- Born: India
- Occupation: Ophthalmologist
- Known for: Phacoemulsification
- Spouse: Alka Sachdev
- Children: Two daughters
- Awards: Padma Shri Rashtriya Gaurav Award SAS Silver Medal
- Website: Doctor profile on Centre for Sight

= Mahipal S. Sachdev =

Indian ophthalmologist

Mahipal S. Sachdev is an Indian ophthalmologist and the Chairman of Centre for Sight, a chain of Eye Hospitals in India. He is known as one of the pioneers of the phacoemulsification procedure in India. He is the co-author of A Practical Guide to Phacoemulsification, the first Indian book on the topic. The Government of India awarded him the fourth highest civilian honour of the Padma Shri, in 2007, for his contributions to Indian medicine. He is the Chairman Scientific Committee of the Intraocular Implant and Refractive Society of India, IIRSI.

== Biography ==
Sachdev did his graduate studies in medicine at the All India Institute of Medical Sciences, Delhi and secured his post-graduation in ophthalmology from Dr. R.P. Centre for Ophthalmic Sciences, the apex institute of the Regional Institutes of Ophthalmology in India. In 1989, he received a fellowship and did advanced training on Cornea and Refractive surgery at Georgetown University, Washington DC and joined his alma mater, AIIMS, as a member of faculty where he worked until 1996. When Indraprastha Apollo Hospital opened in 1996, he joined the institution. Simultaneously, he modestly started an eye clinic at Safdarjang Enclave, which grew to become a chain of eye hospitals, starting to function under the brand name Centre for Sight, from 2002 onwards.

The Summit Autonomous Society of USA has recognized Sachdev as a refractive surgeon and a member of the organization. He serves the Indian Intraocular Implant and Refractive Society as the Chairman of its scientific committee and is the secretary of the Delhi Ophthalmological Society. He has also represented India at the Asian Refractive Council. American Society of Cataract and Refractive Surgery (ASCRS) has accredited his instruction course. He has performed live demonstrations, including the one performed at the Seattle conference of ASCRS. He has delivered several award lectures; Dr. (Col.) B. L. Taneja Memorial Guest Lecture Award at the 1996-97 Delhi State Medical Conference, Prof. L. P. Agarwal Lecture of AIIMS in 2005, and Dr A. D. Grover Memorial Oration of Chandigarh Ophthalmological Society are some of the notable ones among them.

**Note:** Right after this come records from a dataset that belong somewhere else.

theorem init_entries (limit : Int) (h : 3 ≤ limit) :
    ∀ i : Int, 0 ≤ i → i < 3 →
      PySem.List.pyGetD ((List.replicate (limit + 1).toNat (0 : Int)).set 1 1 |>.set 2 1) i 0
        = fibm i.toNat := by
  intro i h0 hi
  have hlen : 2 < (List.replicate (limit + 1).toNat (0 : Int)).length := by simp; omega
  have hp0 : (0 : Int) ≤ limit := by omega
  have hp1 : (0 : Int) < limit := by omega
  have hp2 : (1 : Int) < limit := by omega
  rcases (show i = 0 ∨ i = 1 ∨ i = 2 by omega) with rfl | rfl | rfl <;>
    simp_all [PySem.List.pyGetD_of_nonneg, List.getD_eq_getElem?_getD, fibm]

theorem total_loop (limit : Int) (fib : List Int)
    (hfib : ∀ i : Int, 0 ≤ i → i < limit + 1 → PySem.List.pyGetD fib i 0 = fibm i.toNat) :
    (PySem.List.pyRange 1 (limit + 1) 1).foldl
      (fun total n => PySem.Int.mod (total + PySem.List.pyGetD fib n 0 * brute_g n) 1000000009) 0
    = refSum limit := by
  unfold refSum
  apply PySem.List.foldl_congr_mem
  intro acc n hn
  rw [PySem.List.mem_pyRange_one] at hn
  rw [hfib n (by omega) (by omega)]

theorem A_eq_ref (limit : Int) : brute_fibonacci_sum limit = refSum limit := by
  rcases (show limit ≤ 0 ∨ limit = 1 ∨ limit = 2 ∨ 3 ≤ limit by omega) with h | h | h | h
  · unfold brute_fibonacci_sum refSum
    rw [PySem.List.pyRange_one_eq_nil (show limit + 1 ≤ 1 by omega)]
    rfl
  · subst h; decide
  · subst h; decide
  · have hfib := fibfold_inv limit (limit - 2).toNat 3
      ((List.replicate (limit + 1).toNat (0 : Int)).set 1 1 |>.set 2 1)
      (by omega) (by omega) (by simp) (init_entries limit h)
    unfold brute_fibonacci_sum
    split_ifs with h1 h2
    · exact total_loop limit _ hfib.2
    · omega
    · omega
    · omega

-- running mod at every step is mod of the plain sum
theorem foldl_mod_sum (l : List Int) (h : Int → Int) (a : Int) :
    l.foldl (fun t n => PySem.Int.mod (t + h n) 1000000009) (PySem.Int.mod a 1000000009)
      = PySem.Int.mod (a + (l.map h).sum) 1000000009 := by
  induction l generalizing a with
  | nil => simp
  | cons n l ih =>
    rw [List.foldl_cons,
      show PySem.Int.mod (PySem.Int.mod a 1000000009 + h n) 1000000009
        = PySem.Int.mod (a + h n) 1000000009 by
        rw [PySem.Int.mod_eq_emod_of_pos (by norm_num), PySem.Int.mod_eq_emod_of_pos (by norm_num),
          PySem.Int.mod_eq_emod_of_pos (by norm_num), Int.emod_add_emod],
      ih]
    simp [add_assoc]
-- pv_equiv track=rewrite | github.com/dkw789/Smart-Backlog-Assistant | src/processors/backlog_analyzer.py | _analyze_priority_distribution
-- ===== SOURCE A (Python) =====
-- from typing import Any, Dict, List, Optional
--
-- def _analyze_priority_distribution(
--     items: List[Dict[str, Any]]
-- ) -> Dict[str, int]:
--     """Analyze the distribution of priorities in backlog items."""
--     distribution = {"high": 0, "medium": 0, "low": 0, "not_set": 0}
--
--     for item in items:
--         priority = item.get("priority", "").lower()
--         if priority in distribution:
--             distribution[priority] += 1
--         else:
--             distribution["not_set"] += 1
--
--     return distribution
-- ===== SOURCE B (Python) =====
-- def _analyze_priority_distribution(items):
--     """Analyze the distribution of priorities in backlog items."""
--     norm = [item.get("priority", "").lower() for item in items]
--     high = norm.count("high")
--     medium = norm.count("medium")
--     low = norm.count("low")
--     return {
--         "high": high,
--         "medium": medium,
--         "low": low,
--         "not_set": len(items) - high - medium - low,
--     }
-- ===== Notes on version B (the rewrite author's own statement) =====
-- stated objective: alternative
-- what changed: Replaces the per-item if/else dict bucketing with a normalize-then-count decomposition: build the list of lowercased priorities once, count the three named categories directly, and derive not_set arithmetically as len(items) minus those counts.
import Mathlib
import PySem

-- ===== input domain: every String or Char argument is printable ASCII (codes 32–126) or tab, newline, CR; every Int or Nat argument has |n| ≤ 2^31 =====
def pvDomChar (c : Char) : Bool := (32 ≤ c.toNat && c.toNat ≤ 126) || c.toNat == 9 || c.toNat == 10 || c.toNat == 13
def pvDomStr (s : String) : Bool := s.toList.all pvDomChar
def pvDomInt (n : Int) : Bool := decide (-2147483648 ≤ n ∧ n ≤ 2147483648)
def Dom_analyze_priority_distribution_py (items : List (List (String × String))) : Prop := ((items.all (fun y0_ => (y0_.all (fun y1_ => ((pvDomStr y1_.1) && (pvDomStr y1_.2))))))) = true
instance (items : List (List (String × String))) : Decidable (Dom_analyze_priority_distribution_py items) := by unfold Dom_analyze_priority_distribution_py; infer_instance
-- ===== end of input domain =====

-- B replaces the per-item if/else bucketing with normalize-then-count (count the three named priorities, derive not_set as length minus their sum); same cost, different decomposition.
-- ===== PORT A =====
def pvNormPriority (item : List (String × String)) : String :=
  PySem.Str.lower (PySem.Dict.getD (PySem.Dict.mk item) "priority" "")

def analyze_priority_distribution_py (items : List (List (String × String))) : List (String × Int) :=
  (items.foldl (fun dist item =>
      let priority := pvNormPriority item
      if PySem.Dict.contains dist priority then dist.modify priority 0 (· + 1)
      else dist.modify "not_set" 0 (· + 1))
    (PySem.Dict.mk [("high", 0), ("medium", 0), ("low", 0), ("not_set", 0)])).items

-- ===== PORT B =====
def analyze_priority_distribution_py_alt (items : List (List (String × String))) : List (String × Int) :=
  let norm := items.map pvNormPriority
  let high : Int := norm.count "high"
  let medium : Int := norm.count "medium"
  let low : Int := norm.count "low"
  [("high", high), ("medium", medium), ("low", low),
   ("not_set", (items.length : Int) - high - medium - low)]

-- ===== PRECONDITION & SPEC =====
def Spec_analyze_priority_distribution_py (items : List (List (String × String))) (out : List (String × Int)) : Prop := out = analyze_priority_distribution_py_alt items
instance (items : List (List (String × String))) (out : List (String × Int)) : Decidable (Spec_analyze_priority_distribution_py items out) := by unfold Spec_analyze_priority_distribution_py; infer_instance

-- ===== CLAIM (what is proved, stated in full; the proofs are below) =====
def Claim_equal_analyze_priority_distribution_py : Prop := ∀ (items : List (List (String × String))), Dom_analyze_priority_distribution_py items → Spec_analyze_priority_distribution_py items (analyze_priority_distribution_py items)

-- ===== LEMMAS AND PROOFS =====


lemma pyLoopA (items : List (List (String × String))) (h m l s : Int) :
    items.foldl (fun dist item =>
        let priority := pvNormPriority item
        if PySem.Dict.contains dist priority then dist.modify priority 0 (· + 1)
        else dist.modify "not_set" 0 (· + 1))
      (PySem.Dict.mk [("high", h), ("medium", m), ("low", l), ("not_set", s)])
    = PySem.Dict.mk
        [("high", h + ((items.map pvNormPriority).count "high" : Int)),
         ("medium", m + ((items.map pvNormPriority).count "medium" : Int)),
         ("low", l + ((items.map pvNormPriority).count "low" : Int)),
         ("not_set", s + ((items.length : Int)
            - ((items.map pvNormPriority).count "high" : Int)
            - ((items.map pvNormPriority).count "medium" : Int)
            - ((items.map pvNormPriority).count "low" : Int)))] := by
  induction items generalizing h m l s with
  | nil => simp
  | cons x xs ih =>
    simp only [List.foldl_cons, List.map_cons, List.count_cons, List.length_cons]
    by_cases h1 : pvNormPriority x = "high"
    · simp only [h1]
      rw [if_pos (by simp [PySem.Dict.contains])]
      rw [show (PySem.Dict.mk [("high", h), ("medium", m), ("low", l), ("not_set", s)]).modify "high" 0 (· + 1)
            = PySem.Dict.mk [("high", h + 1), ("medium", m), ("low", l), ("not_set", s)] by
        simp [PySem.Dict.modify, PySem.Dict.insert, PySem.Dict.getD, PySem.Dict.get?]]
      rw [ih]
      apply PySem.Dict.ext
      simp
      omega
    · by_cases h2 : pvNormPriority x = "medium"
      · simp only [h2]
        rw [if_pos (by simp [PySem.Dict.contains])]
        rw [show (PySem.Dict.mk [("high", h), ("medium", m), ("low", l), ("not_set", s)]).modify "medium" 0 (· + 1)
              = PySem.Dict.mk [("high", h), ("medium", m + 1), ("low", l), ("not_set", s)] by
          simp [PySem.Dict.modify, PySem.Dict.insert, PySem.Dict.getD, PySem.Dict.get?]]
        rw [ih]
        apply PySem.Dict.ext
        simp
        omega
      · by_cases h3 : pvNormPriority x = "low"
        · simp only [h3]
          rw [if_pos (by simp [PySem.Dict.contains])]
          rw [show (PySem.Dict.mk [("high", h), ("medium", m), ("low", l), ("not_set", s)]).modify "low" 0 (· + 1)
                = PySem.Dict.mk [("high", h), ("medium", m), ("low", l + 1), ("not_set", s)] by
            simp [PySem.Dict.modify, PySem.Dict.insert, PySem.Dict.getD, PySem.Dict.get?]]
          rw [ih]
          apply PySem.Dict.ext
          simp
          omega
        · have hmod : (PySem.Dict.mk [("high", h), ("medium", m), ("low", l), ("not_set", s)]).modify "not_set" 0 (· + 1)
              = PySem.Dict.mk [("high", h), ("medium", m), ("low", l), ("not_set", s + 1)] := by
            simp [PySem.Dict.modify, PySem.Dict.insert, PySem.Dict.getD, PySem.Dict.get?]
          by_cases h4 : pvNormPriority x = "not_set"
          · simp only [h4]
            rw [if_pos (by simp [PySem.Dict.contains]), hmod, ih]
            apply PySem.Dict.ext
            simp
            omega
          · rw [if_neg (by
                simp [PySem.Dict.contains, Ne.symm h1, Ne.symm h2, Ne.symm h3, Ne.symm h4])]
            rw [hmod, ih]
            apply PySem.Dict.ext
            simp [h1, h2, h3]
            omega

-- ===== VERDICT (by name: the statement is the Claim_ definition above) =====
theorem analyze_priority_distribution_py_spec : Claim_equal_analyze_priority_distribution_py := by
  intro items _
  show analyze_priority_distribution_py items = analyze_priority_distribution_py_alt items
  unfold analyze_priority_distribution_py analyze_priority_distribution_py_alt
  rw [pyLoopA]
  simp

Sachdev published A Practical Guide to Phacoemulsification, a textbook on phacoemulsification co-authored by Tanuj Dada in 2003, reportedly the first Indian book on the subject. He has also edited another book on the medical procedure titled Phacoemulsification. Besides, he has presented more than 150 papers and published over 100 articles, ResearchGate, an online repository, listing 47 of them. The Summit Autonomous Society of USA (SAS) awarded him the silver medal, in 1999, for successfully performing over 1000 LASIK procedures in one year. The Government of India awarded him the civilian honour of the Padma Shri in 2007. Two years later, he received the 2009 Rashtriya Gaurav Award from the Institute For Environment Yoga And Social Security, New Delhi.

Sachdev is married to Alka, a medical doctor, and the couple has two daughters, Ritika and Gitansha, who are both pursuing medical professions.